As in the US, poverty in India is driven by high levels of debt.  "Debt has its origins in the entrepreneurial impulse.  Urged towards cash crops by the government (and, as we shall see, the large seed companies), farmers adopt plants that they can buy and sell in the market."  Farmers' movements provide community and hope for farmers living in poverty, and as such may be saving some from suicide.  But of course they are not a complete answer.

In South Korea, trade agreements have made local farmers' lives difficult: after lifting restrictions on Australian beef imports, the government "knew that the price for cattle would fall... and so encouraged Korean farmers to make ends meet by upping the size of their herds."  Farmers took out loans to do so.  Ultimately small farmers were unable to keep up with the loans, and lost their land as a result.  At least one farmer's dramatic suicide, that of Lee Kyung Hae in front of a World Trade Organization meeting, has been attributed to this policy change.

Farmers' movements have also been met with deadly violence, particularly in the Global South.  "[W]hen farming groups and workers try to assert their rights collectively, they face the wrath of local police, hired guns and, at best, judicial apathy."  Far from being unreasonably demanding, these farmers are seeking a price that covers the cost of production for their crops, freedom from being literally worked to death in the fields, and the elimination of plantation-style slavery.

Poverty among farmers is a global crisis, and governments find it all too easy to point a finger at trade organizations like the WTO - conveniently forgetting that it was they, and not the farmers, who engaged those groups to start with.


As vegans we are too often lulled into a pleasant idea that, if our food is made of plants, no one suffered in its making.  Unfortunately this is rarely true.  Agricultural workers are some of the most abused people on the planet.  This has occasionally left me feeling like there is no food available that someone hasn't been tortured for.  Luckily I don't think that's entirely true - at least not yet.

I believe that the Fair Trade and Rainforest Alliance certifications really do mean something.  Food Empowerment Project can let you know how not to buy exploitation along with your chocolate.  And while "local" doesn't guarantee that workers are treated well, it's far more likely that they're treated like human beings by the small scale farmers that show up at farmer's markets and places like Hollygrove and Sankofa.
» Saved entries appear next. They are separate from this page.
-- pv_equiv track=rewrite | github.com/bioconda/bioconda-recipes | recipes/xTea/xTea/x_transduction.py | parse_s_cigar
-- ===== SOURCE A (Python) =====
-- def parse_s_cigar(s_cigar):
--     s_len=""
--     n_map=0
--     n_all=0
--     for ch in s_cigar:
--         if ch>="0" and ch<="9":
--             s_len+=ch
--         else:
--             tmp_len=int(s_len)
--             if ch=="M":
--                 n_map+=tmp_len
--             n_all+=tmp_len
--             s_len=""
--     return n_map, n_all
-- ===== SOURCE B (Python) =====
-- import re
--
--
-- def parse_s_cigar(s_cigar):
--     n_map = 0
--     n_all = 0
--     for s_digits, s_op in re.findall(r'(\d*)(\D)', s_cigar):
--         tmp_len = int(s_digits)
--         n_all += tmp_len
--         if s_op == "M":
--             n_map += tmp_len
--     return n_map, n_all
-- ===== Notes on version B (the rewrite author's own statement) =====
-- stated objective: idiomatic
-- what changed: B replaces A's character-by-character loop with a mutable digit-accumulator string by a re.findall(r'(\d*)(\D)') tokenization of the whole CIGAR string into (digits, op) pairs followed by a single pass over the pairs; because the digit group may be empty, B raises ValueError on exactly the same malformed inputs as A.
import Mathlib
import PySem

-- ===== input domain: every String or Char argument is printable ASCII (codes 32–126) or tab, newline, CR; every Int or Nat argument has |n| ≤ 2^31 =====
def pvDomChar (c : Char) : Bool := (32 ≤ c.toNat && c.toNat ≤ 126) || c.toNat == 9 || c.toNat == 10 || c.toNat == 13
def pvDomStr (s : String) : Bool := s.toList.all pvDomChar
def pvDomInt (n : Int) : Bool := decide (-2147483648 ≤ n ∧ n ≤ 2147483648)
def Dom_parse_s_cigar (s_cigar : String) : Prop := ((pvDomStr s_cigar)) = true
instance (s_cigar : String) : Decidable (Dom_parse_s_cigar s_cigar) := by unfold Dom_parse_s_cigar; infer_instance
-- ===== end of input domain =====

-- B replaces A's char-by-char accumulator loop by a regex tokenization (re.findall of (\d*)(\D)) followed by one pass over the tokens; equal return values, and B raises ValueError exactly where A does (those inputs are outside Pre_).

-- ===== PORT A =====
-- A's for-loop over the characters: state (s_len, n_map, n_all); int(s_len) is
-- PySem.Int.ofStr?, whose `none` (= ValueError) aborts the loop; the final .getD
-- is reached only outside Pre_parse_s_cigar (where the Python raises).
def pvLoopA : List Char → List Char → Int → Int → Option (Int × Int)
  | [], _, n_map, n_all => some (n_map, n_all)
  | ch :: rest, s_len, n_map, n_all =>
    if '0' ≤ ch ∧ ch ≤ '9' then
      pvLoopA rest (s_len ++ [ch]) n_map n_all
    else
      match PySem.Int.ofStr? (String.ofList s_len) with
      | none => none
      | some tmp_len =>
          pvLoopA rest [] (if ch = 'M' then n_map + tmp_len else n_map) (n_all + tmp_len)

def parse_s_cigar (s_cigar : String) : Int × Int :=
  (pvLoopA s_cigar.toList [] 0 0).getD (0, 0)

-- ===== PORT B =====
-- re.findall(r'(\d*)(\D)', s): each match is the maximal digit run at the scan
-- position followed by one non-digit; a trailing digit run matches nothing.
def pvTokensB (l : List Char) : List (List Char × Char) :=
  match h : l.dropWhile Char.isDigit with
  | [] => []
  | op :: rest => (l.takeWhile Char.isDigit, op) :: pvTokensB rest
termination_by l.length
decreasing_by
  have hle := List.length_dropWhile_le Char.isDigit l
  rw [h] at hle
  simp at hle ⊢
  omega

-- the for-loop of Source B over the token pairs; int(s_digits) = PySem.Int.ofChars?,
-- `none` (= ValueError on an empty digit group) aborts as in the Python.
def pvFoldB : List (List Char × Char) → Int → Int → Option (Int × Int)
  | [], n_map, n_all => some (n_map, n_all)
  | (s_digits, s_op) :: toks, n_map, n_all =>
    match PySem.Int.ofChars? s_digits with
    | none => none
    | some tmp_len =>
        pvFoldB toks (if s_op = 'M' then n_map + tmp_len else n_map) (n_all + tmp_len)

def parse_s_cigar_alt (s_cigar : String) : Int × Int :=
  (pvFoldB (pvTokensB s_cigar.toList) 0 0).getD (0, 0)

-- ===== PRECONDITION & SPEC =====
def pvDig (c : Char) : Bool := decide ('0' ≤ c) && decide (c ≤ '9')

-- Pre_ excludes exactly the inputs on which Python A raises ValueError (int of an empty accumulator):
-- a non-digit character that is first or preceded by another non-digit.
def Pre_parse_s_cigar (s_cigar : String) : Prop :=
  s_cigar.toList.head?.all pvDig = true ∧
  List.IsChain (fun a b => pvDig a = true ∨ pvDig b = true) s_cigar.toList

instance (s_cigar : String) : Decidable (Pre_parse_s_cigar s_cigar) := by
  unfold Pre_parse_s_cigar; infer_instance

def pvWitness_parse_s_cigar : String := "10M2I35M"

def Spec_parse_s_cigar (s_cigar : String) (out : Int × Int) : Prop := out = parse_s_cigar_alt s_cigar
instance (s_cigar : String) (out : Int × Int) : Decidable (Spec_parse_s_cigar s_cigar out) := by unfold Spec_parse_s_cigar; infer_instance

-- ===== CLAIM (what is proved, stated in full; the proofs are below) =====
def Claim_equal_parse_s_cigar : Prop := ∀ (s_cigar : String), Dom_parse_s_cigar s_cigar → Pre_parse_s_cigar s_cigar → Spec_parse_s_cigar s_cigar (parse_s_cigar s_cigar)

-- ===== LEMMAS AND PROOFS =====

lemma pvIsDigit_iff (c : Char) : c.isDigit = true ↔ ('0' ≤ c ∧ c ≤ '9') := by
  simp [Char.isDigit, Char.le_def]

lemma pvTokensB_nil_of_digits (l : List Char) (h : ∀ c ∈ l, c.isDigit = true) :
    pvTokensB l = [] := by
  unfold pvTokensB
  split
  · rfl
  · rename_i op rest hdrop
    exfalso
    have : l.dropWhile Char.isDigit = [] := List.dropWhile_eq_nil_iff.mpr h
    rw [hdrop] at this
    simp at this

lemma pvTokensB_run_cons (run : List Char) (c : Char) (rest : List Char)
    (hrun : ∀ x ∈ run, x.isDigit = true) (hc : c.isDigit = false) :
    pvTokensB (run ++ c :: rest) = (run, c) :: pvTokensB rest := by
  have hdropRun : run.dropWhile Char.isDigit = [] := List.dropWhile_eq_nil_iff.mpr hrun
  have htakeRun : run.takeWhile Char.isDigit = run := by
    rw [List.takeWhile_eq_self_iff]; exact hrun
  have hdrop : (run ++ c :: rest).dropWhile Char.isDigit = c :: rest := by
    rw [List.dropWhile_append, hdropRun]
    simp [hc]
  have htake : (run ++ c :: rest).takeWhile Char.isDigit = run := by
    rw [List.takeWhile_append, htakeRun]
    simp [hc]
  conv_lhs => unfold pvTokensB
  split
  · rename_i hnil
    rw [hdrop] at hnil; cases hnil
  · rename_i op rest' hdrop'
    rw [hdrop] at hdrop'
    cases hdrop'
    rw [htake]

-- the central invariant: A's loop with pending digit run `run` computes what
-- B's token fold computes on the tokens of `run ++ l`.
lemma pvMain : ∀ (l run : List Char) (n_map n_all : Int),
    (∀ c ∈ run, c.isDigit = true) →
    pvLoopA l run n_map n_all = pvFoldB (pvTokensB (run ++ l)) n_map n_all := by
  intro l
  induction l with
  | nil =>
    intro run n_map n_all hrun
    rw [List.append_nil, pvTokensB_nil_of_digits run hrun]
    simp [pvLoopA, pvFoldB]
  | cons c rest ih =>
    intro run n_map n_all hrun
    by_cases hc : ('0' ≤ c ∧ c ≤ '9')
    · have hcd : c.isDigit = true := (pvIsDigit_iff c).mpr hc
      have : run ++ c :: rest = (run ++ [c]) ++ rest := by simp
      rw [this]
      have hrun' : ∀ x ∈ run ++ [c], x.isDigit = true := by
        intro x hx
        rcases List.mem_append.mp hx with h | h
        · exact hrun x h
        · simp at h; subst h; exact hcd
      rw [← ih (run ++ [c]) n_map n_all hrun']
      simp [pvLoopA, hc]
    · have hcd : c.isDigit = false := by
        by_contra h
        exact hc ((pvIsDigit_iff c).mp (by simpa using h))
      rw [pvTokensB_run_cons run c rest hrun hcd]
      show pvLoopA (c :: rest) run n_map n_all = _
      rw [pvLoopA]
      rw [if_neg hc]
      rw [PySem.Int.ofStr?_ofList]
      rw [pvFoldB]
      cases hv : PySem.Int.ofChars? run with
      | none => rfl
      | some tmp_len =>
        exact ih [] _ _ (by simp)

-- ===== VERDICT (by name: the statement is the Claim_ definition above) =====
theorem parse_s_cigar_spec : Claim_equal_parse_s_cigar := by
  intro s_cigar _ _
  unfold Spec_parse_s_cigar parse_s_cigar parse_s_cigar_alt
  rw [pvMain s_cigar.toList [] 0 0 (by simp)]
  rfl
I don't know that there is a perfect answer, but we must do the best we can.  Whenever possible we should also support the farmers who are pushing back, such as the Coalition of Immokalee Workers' protest against Publix stores (for our Gulf Coast neighbors to the East), and the ongoing boycott of Driscoll's berries.  Do the best you can with the means you have, and tell food corporations how you feel about their practices whenever possible.  For instance, please join me in telling Whole Foods stores that they should stop buying Driscoll's berries until workers receive the pay raise they deserve!

And finally, please keep educating yourself: the movie Food Chains is a great place to start.  It's available on Nexflix instant, or for about ten bucks on iTunes (yeah, don't get me started on Apple's worker issues...  oppression is everywhere...).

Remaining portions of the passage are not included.